In the past 12 months, lenders have tightened their lending criteria and made the borrowing process more difficult.
Lenders are now looking at a borrower’s actual living expenses, rather than relying on an index such as the Household Expenditure Measure, or some other formula assessment of a borrower’s expenses.
Most lenders now may require a mortgage applicant for 3-months of their bank statements and credit cards to calculate their living expenses.
What this means is that some borrowers will not be able to borrow as much as they would like. The key here is to know what lenders look for when approving a loan.
Preparation is key
If you are looking to borrow money for a bank, start by tidying up your finances before applying for a home loan.
Put your financial position in the best possible light. This will make it easier to obtain a home loan.
One of the areas lenders look at today is your living expenses. Most lenders nowadays require applicants to provide them with 3-months of bank statements. Credit assessors will then make an assessment as to what the applicant’s living expenses are.
My tip to my clients is to work out what your minimum, non-discretionary expenses are, and try to keep to a budget for at least 3 months. You want to be able to provide evidence of your living expenses over that 3-month period to the bank.

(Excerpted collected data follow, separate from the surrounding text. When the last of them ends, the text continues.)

-- pv_equiv track=rewrite | github.com/neucast/dgef-data-science | exercises/module4_part_2/src/PixelConverter.py | pixelToMatrix
-- ===== SOURCE A (Python) =====
-- def pixelToMatrix(A):
--     M = []
--     n = len(A)
--     m = len(A[0])
--     for i in range(n):
--         vaux1 = []
--         vaux2 = []
--         vaux3 = []
--         for j in range(m):
--             vaux1.extend([A[i][j][0]])
--             vaux2.extend([A[i][j][1]])
--             vaux3.extend([A[i][j][2]])
--         M.extend([vaux1])
--         M.extend([vaux2])
--         M.extend([vaux3])
--     return M
-- ===== SOURCE B (Python) =====
-- def pixelToMatrix(A):
--     m = len(A[0])
--     return [[A[k // 3][j][k % 3] for j in range(m)] for k in range(3 * len(A))]
-- ===== Notes on version B (the rewrite author's own statement) =====
-- stated objective: simpler
-- what changed: Replaces A's nested accumulator loops (three channel lists grown element by element per row, then appended) with one flat comprehension over range(3*len(A)) that computes output row k directly as channel k%3 of input row k//3; Pre_ excludes empty A and rows shorter than the first row, where A raises IndexError.
import Mathlib
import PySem

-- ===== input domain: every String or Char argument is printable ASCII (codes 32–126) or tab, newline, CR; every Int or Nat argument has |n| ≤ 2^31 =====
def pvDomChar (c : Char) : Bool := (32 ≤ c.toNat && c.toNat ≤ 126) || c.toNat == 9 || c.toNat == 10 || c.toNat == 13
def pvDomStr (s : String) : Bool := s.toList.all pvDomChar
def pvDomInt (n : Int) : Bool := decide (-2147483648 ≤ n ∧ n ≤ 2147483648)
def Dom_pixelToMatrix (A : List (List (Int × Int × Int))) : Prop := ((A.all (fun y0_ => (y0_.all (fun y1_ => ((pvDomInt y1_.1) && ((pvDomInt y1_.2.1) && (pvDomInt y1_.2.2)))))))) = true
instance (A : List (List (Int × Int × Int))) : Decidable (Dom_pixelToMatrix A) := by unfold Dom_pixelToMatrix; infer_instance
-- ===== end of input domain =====

-- B builds the output matrix directly: output row k is channel k%3 of input row k//3,
-- one flat comprehension over range(3*len(A)) instead of A's nested accumulator loops; objective: simpler.

-- ===== PORT A =====
def pixelToMatrix (A : List (List (Int × Int × Int))) : List (List Int) :=
  let n := PySem.List.len A
  let m := PySem.List.len (PySem.List.pyGetD A 0 [])   -- A[0]: IndexError on empty A (outside Pre_)
  (PySem.List.pyRange 0 n 1).foldl (fun M i =>
    let row := PySem.List.pyGetD A i []
    let v := (PySem.List.pyRange 0 m 1).foldl
      (fun (v : List Int × List Int × List Int) j =>
        let p := PySem.List.pyGetD row j (0, 0, 0)     -- A[i][j]: IndexError when row shorter than m (outside Pre_)
        (v.1 ++ [p.1], v.2.1 ++ [p.2.1], v.2.2 ++ [p.2.2]))
      ([], [], [])
    M ++ [v.1] ++ [v.2.1] ++ [v.2.2]) []

-- ===== PORT B =====
def pixelToMatrix_alt (A : List (List (Int × Int × Int))) : List (List Int) :=
  let m := PySem.List.len (PySem.List.pyGetD A 0 [])   -- len(A[0]): IndexError on empty A (outside Pre_)
  (PySem.List.pyRange 0 (3 * PySem.List.len A) 1).map (fun k =>
    (PySem.List.pyRange 0 m 1).map (fun j =>
      -- A[k // 3][j][k % 3]; tuple indexing p[c] for c ∈ {0,1,2} ported as the exact projection chain
      let p := PySem.List.pyGetD (PySem.List.pyGetD A (PySem.Int.floordiv k 3) []) j (0, 0, 0)
      if PySem.Int.mod k 3 = 0 then p.1 else if PySem.Int.mod k 3 = 1 then p.2.1 else p.2.2))

-- ===== PRECONDITION & SPEC =====
-- Pre_ excludes exactly the inputs on which Python A raises IndexError:
-- empty A (A[0]) and rows shorter than the first row (A[i][j] with j < m).
def Pre_pixelToMatrix (A : List (List (Int × Int × Int))) : Prop :=
  A ≠ [] ∧ ∀ r ∈ A, (A.headD []).length ≤ r.length
instance (A : List (List (Int × Int × Int))) : Decidable (Pre_pixelToMatrix A) := by
  unfold Pre_pixelToMatrix; infer_instance
def pvWitness_pixelToMatrix : (List (List (Int × Int × Int))) :=
  [[(1, 2, 3), (4, 5, 6)], [(7, 8, 9), (10, 11, 12)]]

def Spec_pixelToMatrix (A : List (List (Int × Int × Int))) (out : List (List Int)) : Prop := out = pixelToMatrix_alt A
instance (A : List (List (Int × Int × Int))) (out : List (List Int)) : Decidable (Spec_pixelToMatrix A out) := by unfold Spec_pixelToMatrix; infer_instance

-- ===== CLAIM (what is proved, stated in full; the proofs are below) =====
def Claim_equal_pixelToMatrix : Prop := ∀ (A : List (List (Int × Int × Int))), Dom_pixelToMatrix A → Pre_pixelToMatrix A → Spec_pixelToMatrix A (pixelToMatrix A)

-- ===== LEMMAS AND PROOFS =====

-- A's inner index loop over range(m) equals the three channel maps of the row's first m pixels
theorem pv_inner (r : List (Int × Int × Int)) (m : Nat) (h : m ≤ r.length) :
    (PySem.List.pyRange 0 (m : Int) 1).foldl
      (fun (v : List Int × List Int × List Int) j =>
        let p := PySem.List.pyGetD r j (0, 0, 0)
        (v.1 ++ [p.1], v.2.1 ++ [p.2.1], v.2.2 ++ [p.2.2])) ([], [], [])
    = ((r.take m).map (·.1), (r.take m).map (·.2.1), (r.take m).map (·.2.2)) := by
  induction m with
  | zero => simp
  | succ k ih =>
    have hk : k ≤ r.length := Nat.le_of_succ_le h
    have hlt : k < r.length := h
    have hsplit : PySem.List.pyRange 0 ((k + 1 : Nat) : Int) 1
        = PySem.List.pyRange 0 (k : Int) 1 ++ [(k : Int)] := by
      have := PySem.List.pyRange_one_succ_right (a := 0) (b := (k : Int)) (Int.natCast_nonneg k)
      push_cast
      push_cast at this
      exact this
    rw [hsplit, List.foldl_append, ih hk]
    have hget : PySem.List.pyGetD r ((k : Int)) (0, 0, 0) = r[k] := by
      rw [PySem.List.pyGetD_natCast]
      simp [List.getD_eq_getElem?_getD, List.getElem?_eq_getElem hlt]
    have htake : r.take (k + 1) = r.take k ++ [r[k]] := by
      rw [List.take_add_one]
      simp [List.getElem?_eq_getElem hlt]
    simp only [List.foldl_cons, List.foldl_nil, htake, List.map_append, List.map_cons,
      List.map_nil, hget]

-- B's comprehension over range(m) of xs[j] applied to a channel selector equals mapping it over take m
theorem pv_takeMap {β : Type} (r : List (Int × Int × Int)) (m : Nat) (h : m ≤ r.length)
    (f : (Int × Int × Int) → β) :
    (PySem.List.pyRange 0 (m : Int) 1).map (fun j => f (PySem.List.pyGetD r j (0, 0, 0)))
    = (r.take m).map f := by
  have hlen : (r.take m).length = m := by simp [Nat.min_eq_left h]
  have base := PySem.List.map_pyGetD_pyRange_zero (xs := r.take m) (d := ((0, 0, 0) : Int × Int × Int))
  rw [PySem.List.len_eq, hlen] at base
  calc (PySem.List.pyRange 0 (m : Int) 1).map (fun j => f (PySem.List.pyGetD r j (0, 0, 0)))
      = (PySem.List.pyRange 0 (m : Int) 1).map
          (fun j => f (PySem.List.pyGetD (r.take m) j (0, 0, 0))) := by
        apply List.map_congr_left
        intro j hj
        rw [PySem.List.mem_pyRange_one] at hj
        congr 1
        rw [PySem.List.pyGetD_eq_getElem r (0, 0, 0) hj.1 (by omega),
            PySem.List.pyGetD_eq_getElem (r.take m) (0, 0, 0) hj.1 (by rw [hlen]; exact_mod_cast hj.2),
            List.getElem_take]
    _ = ((PySem.List.pyRange 0 (m : Int) 1).map
          (fun j => PySem.List.pyGetD (r.take m) j (0, 0, 0))).map f := by
        rw [List.map_map]; rfl
    _ = (r.take m).map f := by rw [base]

-- B's outer comprehension over range(3·|A|), keyed by k//3 and k%3, is a flatMap over the rows
theorem pv_outer {β : Type} (A : List (List (Int × Int × Int)))
    (g : List (Int × Int × Int) → Int → β) :
    (PySem.List.pyRange 0 (3 * (A.length : Int)) 1).map
      (fun k => g (PySem.List.pyGetD A (PySem.Int.floordiv k 3) []) (PySem.Int.mod k 3))
    = A.flatMap (fun row => [g row 0, g row 1, g row 2]) := by
  induction A using List.reverseRecOn with
  | nil => simp [PySem.List.pyRange_one_eq_nil]
  | append_singleton A r ih =>
    have hn : ((A ++ [r]).length : Int) = (A.length : Int) + 1 := by simp
    have hsplit : PySem.List.pyRange 0 (3 * ((A ++ [r]).length : Int)) 1
        = PySem.List.pyRange 0 (3 * (A.length : Int)) 1
          ++ [3 * (A.length : Int), 3 * (A.length : Int) + 1, 3 * (A.length : Int) + 2] := by
      rw [hn]
      rw [PySem.List.pyRange_one_append 0 (3 * (A.length : Int)) (3 * ((A.length : Int) + 1))
        (by positivity) (by omega)]
      congr 1
      rw [PySem.List.pyRange_one_cons (by omega), PySem.List.pyRange_one_cons (by omega),
        PySem.List.pyRange_one_cons (by omega), PySem.List.pyRange_one_eq_nil (by omega)]
      norm_num
      omega
    rw [hsplit, List.map_append]
    have hfront : (PySem.List.pyRange 0 (3 * (A.length : Int)) 1).map
        (fun k => g (PySem.List.pyGetD (A ++ [r]) (PySem.Int.floordiv k 3) []) (PySem.Int.mod k 3))
        = (PySem.List.pyRange 0 (3 * (A.length : Int)) 1).map
        (fun k => g (PySem.List.pyGetD A (PySem.Int.floordiv k 3) []) (PySem.Int.mod k 3)) := by
      apply List.map_congr_left
      intro k hk
      rw [PySem.List.mem_pyRange_one] at hk
      have hdpos : (0 : Int) < 3 := by norm_num
      have hq0 : 0 ≤ PySem.Int.floordiv k 3 := by
        rw [PySem.Int.floordiv_eq_ediv_of_pos hdpos]; omega
      have hqn : PySem.Int.floordiv k 3 < (A.length : Int) := by
        rw [PySem.Int.floordiv_eq_ediv_of_pos hdpos]; omega
      congr 1
      have hlt : (PySem.Int.floordiv k 3).toNat < A.length := by omega
      rw [PySem.List.pyGetD_eq_getElem (A ++ [r]) [] hq0 (by simp; omega),
          PySem.List.pyGetD_eq_getElem A [] hq0 (by exact_mod_cast hqn),
          List.getElem_append_left hlt]
    rw [hfront, ih, List.flatMap_append]
    congr 1
    have hdpos : (0 : Int) < 3 := by norm_num
    have hr : ∀ c : Int, 0 ≤ c → c < 3 →
        PySem.List.pyGetD (A ++ [r]) (PySem.Int.floordiv (3 * (A.length : Int) + c) 3) [] = r := by
      intro c hc0 hc3
      have hq : PySem.Int.floordiv (3 * (A.length : Int) + c) 3 = (A.length : Int) := by
        rw [PySem.Int.floordiv_eq_ediv_of_pos hdpos]; omega
      rw [hq, PySem.List.pyGetD_eq_getElem (A ++ [r]) [] (by positivity) (by simp)]
      simp
    have hm : ∀ c : Int, 0 ≤ c → c < 3 →
        PySem.Int.mod (3 * (A.length : Int) + c) 3 = c := by
      intro c hc0 hc3
      rw [PySem.Int.mod_eq_emod_of_pos hdpos]; omega
    have h0 := hr 0 (by norm_num) (by norm_num)
    have h1 := hr 1 (by norm_num) (by norm_num)
    have h2 := hr 2 (by norm_num) (by norm_num)
    have hm0 := hm 0 (by norm_num) (by norm_num)
    have hm1 := hm 1 (by norm_num) (by norm_num)
    have hm2 := hm 2 (by norm_num) (by norm_num)
    simp only [List.map_cons, List.map_nil, List.flatMap_cons, List.flatMap_nil, List.append_nil]
    rw [show (3 * (A.length : Int) + 1) = 3 * (A.length : Int) + 1 from rfl] at h1 hm1
    rw [show (3 * (A.length : Int) + 2) = 3 * (A.length : Int) + 2 from rfl] at h2 hm2
    rw [show PySem.Int.floordiv (3 * (A.length : Int)) 3
        = PySem.Int.floordiv (3 * (A.length : Int) + 0) 3 by ring_nf] at *
    rw [show PySem.Int.mod (3 * (A.length : Int)) 3
        = PySem.Int.mod (3 * (A.length : Int) + 0) 3 by ring_nf] at *
    rw [h0, h1, h2, hm0, hm1, hm2]

-- ===== VERDICT (by name: the statement is the Claim_ definition above) =====
theorem pixelToMatrix_spec : Claim_equal_pixelToMatrix := by
  intro A _hdom hpre
  obtain ⟨hne, hlen⟩ := hpre
  obtain ⟨a0, rest, rfl⟩ : ∃ a0 rest, A = a0 :: rest := by
    cases A with
    | nil => exact absurd rfl hne
    | cons a0 rest => exact ⟨a0, rest, rfl⟩
  unfold Spec_pixelToMatrix pixelToMatrix pixelToMatrix_alt
  simp only [PySem.List.pyGetD_zero_cons, PySem.List.len_eq]
  -- A side: index loop over the rows → fold over the rows, inner loop → channel maps, fold → flatMap
  rw [show ((a0 :: rest).length : Int) = PySem.List.len (a0 :: rest) by simp,
    PySem.List.foldl_pyRange_zero_pyGetD (a0 :: rest) ([])
      (fun M row =>
        let v := (PySem.List.pyRange 0 ((a0.length : Int)) 1).foldl
          (fun (v : List Int × List Int × List Int) j =>
            let p := PySem.List.pyGetD row j (0, 0, 0)
            (v.1 ++ [p.1], v.2.1 ++ [p.2.1], v.2.2 ++ [p.2.2]))
          ([], [], [])
        M ++ [v.1] ++ [v.2.1] ++ [v.2.2]) []]
  -- B side: outer comprehension → flatMap over rows
  rw [show PySem.List.len (a0 :: rest) = ((a0 :: rest).length : Int) by simp]
  rw [pv_outer (a0 :: rest)
    (fun row c => (PySem.List.pyRange 0 ((a0.length : Int)) 1).map (fun j =>
      let p := PySem.List.pyGetD row j (0, 0, 0)
      if c = 0 then p.1 else if c = 1 then p.2.1 else p.2.2))]
  -- both are now row-wise; compare row by row
  have hfold : ∀ (rows : List (List (Int × Int × Int))) (acc : List (List Int)),
      (∀ r ∈ rows, a0.length ≤ r.length) →
      rows.foldl
        (fun M row =>
          let v := (PySem.List.pyRange 0 ((a0.length : Int)) 1).foldl
            (fun (v : List Int × List Int × List Int) j =>
              let p := PySem.List.pyGetD row j (0, 0, 0)
              (v.1 ++ [p.1], v.2.1 ++ [p.2.1], v.2.2 ++ [p.2.2]))
            ([], [], [])
          M ++ [v.1] ++ [v.2.1] ++ [v.2.2]) acc
      = acc ++ rows.flatMap (fun row =>
          [(fun c : Int => (PySem.List.pyRange 0 ((a0.length : Int)) 1).map (fun j =>
              let p := PySem.List.pyGetD row j (0, 0, 0)
              if c = 0 then p.1 else if c = 1 then p.2.1 else p.2.2)) 0,
           (fun c : Int => (PySem.List.pyRange 0 ((a0.length : Int)) 1).map (fun j =>
              let p := PySem.List.pyGetD row j (0, 0, 0)
              if c = 0 then p.1 else if c = 1 then p.2.1 else p.2.2)) 1,
           (fun c : Int => (PySem.List.pyRange 0 ((a0.length : Int)) 1).map (fun j =>
              let p := PySem.List.pyGetD row j (0, 0, 0)
              if c = 0 then p.1 else if c = 1 then p.2.1 else p.2.2)) 2]) := by
    intro rows
    induction rows with
    | nil => intro acc _; simp
    | cons r rs ih =>
      intro acc hall
      have hr : a0.length ≤ r.length := hall r (by simp)
      simp only [List.foldl_cons, List.flatMap_cons]
      rw [ih _ (fun x hx => hall x (by simp [hx])), pv_inner r a0.length hr]
      have e0 := pv_takeMap r a0.length hr (·.1)
      have e1 := pv_takeMap r a0.length hr (·.2.1)
      have e2 := pv_takeMap r a0.length hr (·.2.2)
      simp only [e0.symm, e1.symm, e2.symm]
      simp [List.append_assoc]
  rw [hfold (a0 :: rest) [] (by intro r hr; simpa using hlen r (by simpa using hr))]
  simp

This will also ensure that you qualify for the widest range of lenders, allowing you to access the most competitive products on the market.
Lenders will stress tests your mortgage
Lenders usually assess a borrower’s credit limit by using an assessment rate. This is the rate that is higher than the actual loan repayment rate. For instance, if the actual interest rate for your home loan is around 4.00%, the bank may use a rate of 8.00% as the assessment rate to “stress test” your loan repayments.
In this example, the bank will see if you can repay your home loan at the assessment rate of 8.00%, rather than the actual rate. Your loan repayments are stress tested at this higher rate – which means that you may not qualify for the loan, even if you think you can afford it.
Note also that different banks will have their own assessment rate and criteria. Which means that if you do not qualify with one lender, you may qualify with another – but the interest rate may not be as competitive.
Lenders are also requesting an exit strategy from borrowers. What this means is if you are going to borrow a 30-year mortgage, and you expect to retire before the expiry of the mortgage, what will your exit be? ie. How do you intend to pay off your mortgage before retirement age?
Most banks are now requesting an explanation as to how you will repay the mortgage before retirement.
Some lenders may restrict the term of the loan , or reduce the loan limit because of this.
Too much credit
The other issue lenders are scrutinising now is how much credit do you have access to.
This includes credit cards, and as they are looking at how much access you have, this means the credit limits rather than the balances.
To ensure that you have the maximum borrowing capacity for a home loan, consider cancelling the credit faciities you do not use. This includes credit cards and store cards.
Better still, having no credit cards will ensure that you maximise your borrowing capacity.
Other criteria the banks will make an assessment on include gaps in employment, credit defaults on a utility bill, or large, unexplained purchases.